-- pv_equiv track=rewrite | github.com/pypi-data/pypi-mirror-89 | packages/saplings/saplings-4.0.0.tar.gz/saplings-4.0.0/saplings/test_input.py | construct_query
-- ===== SOURCE A (Python) =====
-- def construct_query(keywords, num_keywords=None):
--     keywords = keywords if not num_keywords else keywords[:num_keywords]
--     query, num_words = "", 0
--     for keyword in keywords:
--         if len(query + keyword + " ") >= 300:
--             break
--
--         query += keyword + " "
--         num_words += 1
--
--     # IDEA: This might be useful for creating better queries:
--     # https://en.wikipedia.org/wiki/Help:Searching#Search_string_syntax
--
--     return query[:-1]
-- ===== SOURCE B (Python) =====
-- def construct_query(keywords, num_keywords=None):
--     kws = keywords if not num_keywords else keywords[:num_keywords]
--     # Staged passes: build the running prefix sums of len(k) + 1 (keyword plus
--     # one space).  Each step adds at least 1, so the totals are strictly
--     # increasing, and the number of totals below 300 is exactly the length of
--     # the prefix of keywords that fits; space-join that prefix.
--     totals, t = [], 0
--     for k in kws:
--         t += len(k) + 1
--         totals.append(t)
--     n = sum(1 for t in totals if t < 300)
--     return " ".join(kws[:n])
-- ===== Notes on version B (the rewrite author's own statement) =====
-- stated objective: alternative
-- what changed: B replaces A's incremental string concatenation with early break and trailing-space trim (query[:-1]) by staged passes: it builds the prefix sums of len(k)+1, counts how many (strictly increasing) totals stay below 300, and space-joins that prefix of keywords.
import Mathlib
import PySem

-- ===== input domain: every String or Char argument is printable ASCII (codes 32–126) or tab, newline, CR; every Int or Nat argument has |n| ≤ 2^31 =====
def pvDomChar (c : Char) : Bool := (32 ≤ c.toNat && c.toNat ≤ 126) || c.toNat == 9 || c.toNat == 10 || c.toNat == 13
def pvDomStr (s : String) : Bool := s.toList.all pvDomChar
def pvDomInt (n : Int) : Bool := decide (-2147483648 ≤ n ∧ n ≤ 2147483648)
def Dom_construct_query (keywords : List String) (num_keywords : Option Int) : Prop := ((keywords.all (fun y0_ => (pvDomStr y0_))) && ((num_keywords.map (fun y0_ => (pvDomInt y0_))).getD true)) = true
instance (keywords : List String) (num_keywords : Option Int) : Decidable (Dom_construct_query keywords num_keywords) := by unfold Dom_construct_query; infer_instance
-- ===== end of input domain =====

-- B replaces A's incremental concatenation with early break and trailing-space trim by
-- staged passes: prefix sums of len(k)+1, a count of the totals below 300, and a space-join
-- of that prefix; alternative decomposition, not faster.

-- ===== PORT A =====
-- the for-loop with break: query grows by keyword + " "; num_words is carried as in A (unused by the result)
def cqA_loop : List String → List Char → Int → List Char
  | [], query, _ => query
  | keyword :: rest, query, num_words =>
    if (query ++ keyword.toList ++ [' ']).length ≥ 300 then query
    else cqA_loop rest (query ++ keyword.toList ++ [' ']) (num_words + 1)

def construct_query (keywords : List String) (num_keywords : Option Int) : String :=
  let kws := match num_keywords with
    | none => keywords
    | some n => if n = 0 then keywords else PySem.List.slice keywords none (some n)
  String.ofList (PySem.Chars.slice (cqA_loop kws [] 0) none (some (-1)))

-- ===== PORT B =====
-- Source B's first pass: the list of running prefix sums of len(k)+1, carrying the total t
def cqB_totals : List String → Int → List Int
  | [], _ => []
  | k :: rest, t => (t + PySem.Str.len k + 1) :: cqB_totals rest (t + PySem.Str.len k + 1)

def construct_query_alt (keywords : List String) (num_keywords : Option Int) : String :=
  let kws := match num_keywords with
    | none => keywords
    | some n => if n = 0 then keywords else PySem.List.slice keywords none (some n)
  let totals := cqB_totals kws 0
  let n : Nat := totals.countP (fun t => t < 300)
  PySem.Str.join " " (PySem.List.slice kws none (some (n : Int)))

-- ===== PRECONDITION & SPEC =====
def Spec_construct_query (keywords : List String) (num_keywords : Option Int) (out : String) : Prop := out = construct_query_alt keywords num_keywords
instance (keywords : List String) (num_keywords : Option Int) (out : String) : Decidable (Spec_construct_query keywords num_keywords out) := by unfold Spec_construct_query; infer_instance

-- ===== CLAIM (what is proved, stated in full; the proofs are below) =====
def Claim_equal_construct_query : Prop := ∀ (keywords : List String) (num_keywords : Option Int), Dom_construct_query keywords num_keywords → Spec_construct_query keywords num_keywords (construct_query keywords num_keywords)

-- ===== LEMMAS AND PROOFS =====

-- the keyword-plus-space concatenation of a list of keywords
def cqCat (l : List String) : List Char := (l.map (fun k => k.toList ++ [' '])).flatten

-- every prefix sum exceeds its starting total
theorem cqB_totals_gt (l : List String) (t : Int) : ∀ x ∈ cqB_totals l t, t < x := by
  induction l generalizing t with
  | nil => simp [cqB_totals]
  | cons k rest ih =>
    intro x hx
    rw [cqB_totals] at hx
    have hk : (0:Int) ≤ PySem.Str.len k := by
      simp [PySem.Str.len]
    rcases List.mem_cons.mp hx with h | h
    · omega
    · have := ih (t + PySem.Str.len k + 1) x h; omega

-- A's loop result is the concatenation of the prefix of keywords whose totals stay below 300
theorem cqA_loop_eq (l : List String) (q : List Char) (m : Int) :
    cqA_loop l q m = q ++ cqCat (l.take ((cqB_totals l (q.length : Int)).countP (fun t => t < 300))) := by
  induction l generalizing q m with
  | nil => simp [cqA_loop, cqB_totals, cqCat]
  | cons k rest ih =>
    rw [cqA_loop, cqB_totals]
    have hlen : ((q ++ k.toList ++ [' ']).length : Int)
        = (q.length : Int) + PySem.Str.len k + 1 := by
      simp [PySem.Str.len]; ring
    by_cases h : (q ++ k.toList ++ [' ']).length ≥ 300
    · have h2 : ¬ ((q.length : Int) + PySem.Str.len k + 1 < 300) := by
        rw [← hlen]; exact_mod_cast fun hlt => absurd h (by omega)
      rw [if_pos h]
      have hrest : (cqB_totals rest ((q.length : Int) + PySem.Str.len k + 1)).countP
          (fun t => t < 300) = 0 := by
        rw [List.countP_eq_zero]
        intro x hx
        have := cqB_totals_gt rest ((q.length : Int) + PySem.Str.len k + 1) x hx
        have h3 : (300:Int) ≤ (q.length : Int) + PySem.Str.len k + 1 := by omega
        simp only [decide_eq_true_eq]
        omega
      rw [List.countP_cons]
      simp only [h2, decide_false]
      rw [hrest]
      simp [cqCat]
    · have h2 : ((q.length : Int) + PySem.Str.len k + 1 < 300) := by
        rw [← hlen]; exact_mod_cast by omega
      rw [if_neg h, ih _ (m + 1), hlen, List.countP_cons]
      simp only [h2, decide_true]
      simp [cqCat, List.take_succ_cons]
-- dropping cqCat's trailing space gives the space-join of the keywords (list side)
theorem cqCat_dropLast (l : List String) :
    (cqCat l).dropLast = PySem.Chars.join [' '] (l.map String.toList) := by
  induction l with
  | nil => simp [cqCat, PySem.Chars.join, List.intercalate]
  | cons k rest ih =>
    cases rest with
    | nil =>
      show ((k.toList ++ [' ']) ++ cqCat []).dropLast = _
      rw [show cqCat [] = [] from rfl, List.append_nil, List.dropLast_concat]
      simp [PySem.Chars.join_singleton]
    | cons k2 r2 =>
      have hne : cqCat (k2 :: r2) ≠ [] := by simp [cqCat]
      have h1 : cqCat (k :: k2 :: r2) = (k.toList ++ [' ']) ++ cqCat (k2 :: r2) := by
        simp [cqCat]
      rw [h1, List.dropLast_append_of_ne_nil hne, ih]
      simp [PySem.Chars.join_cons_cons]

theorem cq_main (kws : List String) :
    String.ofList (PySem.Chars.slice (cqA_loop kws [] 0) none (some (-1)))
      = PySem.Str.join " " (PySem.List.slice kws none
          (some (((cqB_totals kws 0).countP (fun t => t < 300) : Nat) : Int))) := by
  rw [cqA_loop_eq kws [] 0]
  simp only [List.nil_append, List.length_nil, Nat.cast_zero]
  rw [PySem.Chars.slice_eq_listSlice, PySem.List.slice_to_neg_one, cqCat_dropLast,
      PySem.List.slice_to _ (by positivity)]
  rw [Int.toNat_natCast]
  have h2 : PySem.Chars.join [' ']
      ((kws.take ((cqB_totals kws 0).countP (fun t => t < 300))).map String.toList)
      = (PySem.Str.join " " (kws.take ((cqB_totals kws 0).countP (fun t => t < 300)))).toList := by
    simp [PySem.Str.toList_join]
  rw [h2, String.ofList_toList]

-- ===== VERDICT (by name: the statement is the Claim_ definition above) =====
theorem construct_query_spec : Claim_equal_construct_query := by
  intro keywords num_keywords _
  unfold Spec_construct_query construct_query construct_query_alt
  dsimp only
  exact cq_main _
----------------------------------------
Given the data above, transcribe exactly the lines from the one containing "rcases List.mem_cons.mp hx with h | h" down to the one containing "rw [if_neg h, ih", and no others.

    rcases List.mem_cons.mp hx with h | h
    · omega
    · have := ih (t + PySem.Str.len k + 1) x h; omega

-- A's loop result is the concatenation of the prefix of keywords whose totals stay below 300
theorem cqA_loop_eq (l : List String) (q : List Char) (m : Int) :
    cqA_loop l q m = q ++ cqCat (l.take ((cqB_totals l (q.length : Int)).countP (fun t => t < 300))) := by
  induction l generalizing q m with
  | nil => simp [cqA_loop, cqB_totals, cqCat]
  | cons k rest ih =>
    rw [cqA_loop, cqB_totals]
    have hlen : ((q ++ k.toList ++ [' ']).length : Int)
        = (q.length : Int) + PySem.Str.len k + 1 := by
      simp [PySem.Str.len]; ring
    by_cases h : (q ++ k.toList ++ [' ']).length ≥ 300
    · have h2 : ¬ ((q.length : Int) + PySem.Str.len k + 1 < 300) := by
        rw [← hlen]; exact_mod_cast fun hlt => absurd h (by omega)
      rw [if_pos h]
      have hrest : (cqB_totals rest ((q.length : Int) + PySem.Str.len k + 1)).countP
          (fun t => t < 300) = 0 := by
        rw [List.countP_eq_zero]
        intro x hx
        have := cqB_totals_gt rest ((q.length : Int) + PySem.Str.len k + 1) x hx
        have h3 : (300:Int) ≤ (q.length : Int) + PySem.Str.len k + 1 := by omega
        simp only [decide_eq_true_eq]
        omega
      rw [List.countP_cons]
      simp only [h2, decide_false]
      rw [hrest]
      simp [cqCat]
    · have h2 : ((q.length : Int) + PySem.Str.len k + 1 < 300) := by
        rw [← hlen]; exact_mod_cast by omega
      rw [if_neg h, ih _ (m + 1), hlen, List.countP_cons]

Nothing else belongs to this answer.